Problem statement ▸ Each line below from the one containing "def pvDomInt (n" through the one containing "def distinct_words (corpus" should be output exactly as it stands, and no other line should appear.

BEGIN

-- pv_equiv track=rewrite | github.com/marrsia/nlp2022 | practical_1/practical_1.py | distinct_words
-- ===== SOURCE A (Python) =====
-- def distinct_words(corpus):
--     """ Determine a list of distinct words for the corpus.
--         Params:
--             corpus (list of list of strings): corpus of documents
--         Return:
--             corpus_words (list of strings): list of distinct words across the
--             corpus, sorted (using python 'sorted' function)
--             num_corpus_words (integer): number of distinct words across the
--             corpus
--     """
--     corpus_words = []
--     num_corpus_words = -1
--     # ------------------
--     # Write your implementation here.
--     words_set = set()
--     for doc in corpus:
--         for word in doc:
--             words_set.add(word)
--     corpus_words = sorted(list(words_set))
--     corpus_words.sort()
--     num_corpus_words = len(corpus_words)
--     # ------------------
--
--     return corpus_words, num_corpus_words
-- ===== SOURCE B (Python) =====
-- def distinct_words(corpus):
--     # Alternative strategy: flatten everything, sort globally, dedup adjacent
--     # duplicates in one pass (no set is built).
--     all_words = []
--     for doc in corpus:
--         all_words.extend(doc)
--     all_words = sorted(all_words)
--     corpus_words = []
--     for w in all_words:
--         if not corpus_words or w != corpus_words[-1]:
--             corpus_words.append(w)
--     return corpus_words, len(corpus_words)
-- ===== Notes on version B (the rewrite author's own statement) =====
-- stated objective: alternative
-- what changed: B builds no set: it flattens the corpus into one list of all tokens, sorts that whole list, and removes adjacent duplicates in a single pass, instead of accumulating a hash set and sorting its elements.
import Mathlib
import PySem

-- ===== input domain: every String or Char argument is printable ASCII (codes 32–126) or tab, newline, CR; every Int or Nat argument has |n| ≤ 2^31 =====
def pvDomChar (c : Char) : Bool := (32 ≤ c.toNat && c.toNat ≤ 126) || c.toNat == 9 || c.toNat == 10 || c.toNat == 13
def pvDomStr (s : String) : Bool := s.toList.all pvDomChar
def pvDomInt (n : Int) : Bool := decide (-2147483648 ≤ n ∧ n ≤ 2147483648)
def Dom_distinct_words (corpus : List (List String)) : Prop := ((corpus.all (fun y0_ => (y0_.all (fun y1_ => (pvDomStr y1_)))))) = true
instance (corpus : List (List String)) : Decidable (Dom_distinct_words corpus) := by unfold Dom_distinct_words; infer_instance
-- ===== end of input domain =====

-- B builds no set: it flattens the corpus, sorts the full token list, and removes adjacent duplicates in one pass.


-- ===== PORT A =====
-- literal port of A: build a set by nested loops of set.add, then sorted(), then .sort()
def distinct_words (corpus : List (List String)) : List String × Int :=
  let words_set : PySem.Set String :=
    corpus.foldl (fun s doc => doc.foldl (fun s w => PySem.Set.add s w) s) PySem.Set.empty
  let corpus_words := PySem.List.sorted words_set (fun x => x) false
  let corpus_words := PySem.List.sorted corpus_words (fun x => x) false  -- corpus_words.sort()
  (corpus_words, (corpus_words.length : Int))

-- ===== PORT B =====
-- literal port of B: flatten (extend loop), sort everything, adjacent-dedup loop
def distinct_words_alt (corpus : List (List String)) : List String × Int :=
  let all_words := corpus.foldl (fun acc doc => acc ++ doc) []
  let all_words := PySem.List.sorted all_words (fun x => x) false
  let corpus_words :=
    all_words.foldl (fun acc w => if acc.getLast? = some w then acc else acc ++ [w]) []
  (corpus_words, (corpus_words.length : Int))

-- ===== PRECONDITION & SPEC =====
def Spec_distinct_words (corpus : List (List String)) (out : List String × Int) : Prop := out = distinct_words_alt corpus
instance (corpus : List (List String)) (out : List String × Int) : Decidable (Spec_distinct_words corpus out) := by unfold Spec_distinct_words; infer_instance

-- ===== CLAIM (what is proved, stated in full; the proofs are below) =====
def Claim_equal_distinct_words : Prop := ∀ (corpus : List (List String)), Dom_distinct_words corpus → Spec_distinct_words corpus (distinct_words corpus)

-- ===== LEMMAS AND PROOFS =====

-- A's nested add-loops build set(flatten corpus)
lemma aSet_eq_ofList_flatten (corpus : List (List String)) (s0 : PySem.Set String) :
    corpus.foldl (fun s doc => doc.foldl (fun s w => PySem.Set.add s w) s) s0
      = PySem.Set.update s0 corpus.flatten := by
  induction corpus generalizing s0 with
  | nil => simp [PySem.Set.update]
  | cons d t ih =>
      simp only [List.foldl_cons, List.flatten_cons, ih, PySem.Set.update_append]
      rfl

-- in a strictly increasing list, every element is ≤ the last one
lemma le_getLast_of_pairwise_lt {l : List String} (hp : l.Pairwise (· < ·))
    {x p : String} (hx : x ∈ l) (hl : l.getLast? = some p) : x ≤ p := by
  induction l with
  | nil => cases hx
  | cons a t ih =>
      cases t with
      | nil =>
          simp at hx hl; simp [hx, hl]
      | cons b u =>
          rw [List.getLast?_cons_cons] at hl
          rcases List.mem_cons.mp hx with rfl | hx'
          · have hpmem : p ∈ b :: u := List.mem_of_getLast? hl
            exact le_of_lt ((List.pairwise_cons.mp hp).1 p hpmem)
          · exact ih (List.pairwise_cons.mp hp).2 hx' hl

-- invariant of B's adjacent-dedup fold over a (≤)-sorted list
lemma dedup_fold_inv (l : List String) (acc : List String)
    (hl : l.Pairwise (· ≤ ·)) (hacc : acc.Pairwise (· < ·))
    (hlast : ∀ p, acc.getLast? = some p → ∀ w ∈ l, p ≤ w) :
    (l.foldl (fun acc w => if acc.getLast? = some w then acc else acc ++ [w]) acc).Pairwise (· < ·)
    ∧ ∀ x, x ∈ l.foldl (fun acc w => if acc.getLast? = some w then acc else acc ++ [w]) acc
           ↔ x ∈ acc ∨ x ∈ l := by
  induction l generalizing acc with
  | nil => exact ⟨hacc, fun x => by simp⟩
  | cons w t ih =>
      obtain ⟨hw, ht⟩ := List.pairwise_cons.mp hl
      simp only [List.foldl_cons]
      by_cases hcase : acc.getLast? = some w
      · rw [if_pos hcase]
        have hwmem : w ∈ acc := List.mem_of_getLast? hcase
        obtain ⟨h1, h2⟩ := ih acc ht hacc
          (by intro p hp y hy; have := hlast p hp y (List.mem_cons_of_mem _ hy); exact this)
        refine ⟨h1, fun x => ?_⟩
        rw [h2 x]
        constructor
        · rintro (h | h)
          · exact Or.inl h
          · exact Or.inr (List.mem_cons_of_mem _ h)
        · rintro (h | h)
          · exact Or.inl h
          · rcases List.mem_cons.mp h with rfl | h'
            · exact Or.inl hwmem
            · exact Or.inr h'
      · rw [if_neg hcase]
        have haccw : (acc ++ [w]).Pairwise (· < ·) := by
          rw [List.pairwise_append]
          refine ⟨hacc, List.pairwise_singleton _ _, ?_⟩
          intro x hx y hy
          rw [List.mem_singleton.mp hy]
          cases hq : acc.getLast? with
          | none => simp [List.getLast?_eq_none_iff.mp hq] at hx
          | some p =>
              have hxp : x ≤ p := le_getLast_of_pairwise_lt hacc hx hq
              have hpw : p ≤ w := hlast p hq w (List.mem_cons_self)
              have hne : p ≠ w := fun h => hcase (h ▸ hq)
              exact lt_of_le_of_lt hxp (lt_of_le_of_ne hpw hne)
        obtain ⟨h1, h2⟩ := ih (acc ++ [w]) ht haccw
          (by
            intro p hp y hy
            rw [List.getLast?_append_cons, List.getLast?_singleton] at hp
            cases hp
            exact hw y hy)
        refine ⟨h1, fun x => ?_⟩
        rw [h2 x]
        simp only [List.mem_append, List.mem_cons]
        tauto

-- core: adjacent-dedup of sorted(all tokens) = sorted(set(all tokens))
lemma dedup_sorted_eq_sorted_ofList (xs : List String) :
    PySem.List.sorted (PySem.Set.ofList xs) (fun x => x) false
      = (PySem.List.sorted xs (fun x => x) false).foldl
          (fun acc w => if acc.getLast? = some w then acc else acc ++ [w]) [] := by
  set s := PySem.List.sorted xs (fun x => x) false with hs
  have hps : s.Pairwise (· ≤ ·) := PySem.List.sorted_pairwise xs (fun x => x)
  obtain ⟨hpw, hmem⟩ := dedup_fold_inv s [] hps (List.Pairwise.nil) (by simp)
  apply PySem.List.sorted_eq_of_perm_of_pairwise_lt
  · have hnd : (s.foldl (fun acc w => if acc.getLast? = some w then acc else acc ++ [w]) []).Nodup :=
      (hpw.imp (fun h => ne_of_lt h))
    rw [List.perm_ext_iff_of_nodup hnd (PySem.Set.nodup_ofList xs)]
    intro a
    rw [hmem a, PySem.Set.mem_ofList]
    simp [hs, PySem.List.mem_sorted]
  · exact hpw

theorem distinct_words_eq (corpus : List (List String)) :
    distinct_words corpus = distinct_words_alt corpus := by
  unfold distinct_words distinct_words_alt
  simp only [aSet_eq_ofList_flatten, PySem.Set.update_empty,
    PySem.List.foldl_append_eq_flatten, List.nil_append, PySem.List.sorted_sorted]
  rw [dedup_sorted_eq_sorted_ofList]

-- ===== VERDICT (by name: the statement is the Claim_ definition above) =====
theorem distinct_words_spec : Claim_equal_distinct_words := by
  intro corpus _
  unfold Spec_distinct_words
  exact distinct_words_eq corpus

END

Solution to the exercise ▸
def pvDomInt (n : Int) : Bool := decide (-2147483648 ≤ n ∧ n ≤ 2147483648)
def Dom_distinct_words (corpus : List (List String)) : Prop := ((corpus.all (fun y0_ => (y0_.all (fun y1_ => (pvDomStr y1_)))))) = true
instance (corpus : List (List String)) : Decidable (Dom_distinct_words corpus) := by unfold Dom_distinct_words; infer_instance
-- ===== end of input domain =====

-- B builds no set: it flattens the corpus, sorts the full token list, and removes adjacent duplicates in one pass.


-- ===== PORT A =====
-- literal port of A: build a set by nested loops of set.add, then sorted(), then .sort()
def distinct_words (corpus : List (List String)) : List String × Int :=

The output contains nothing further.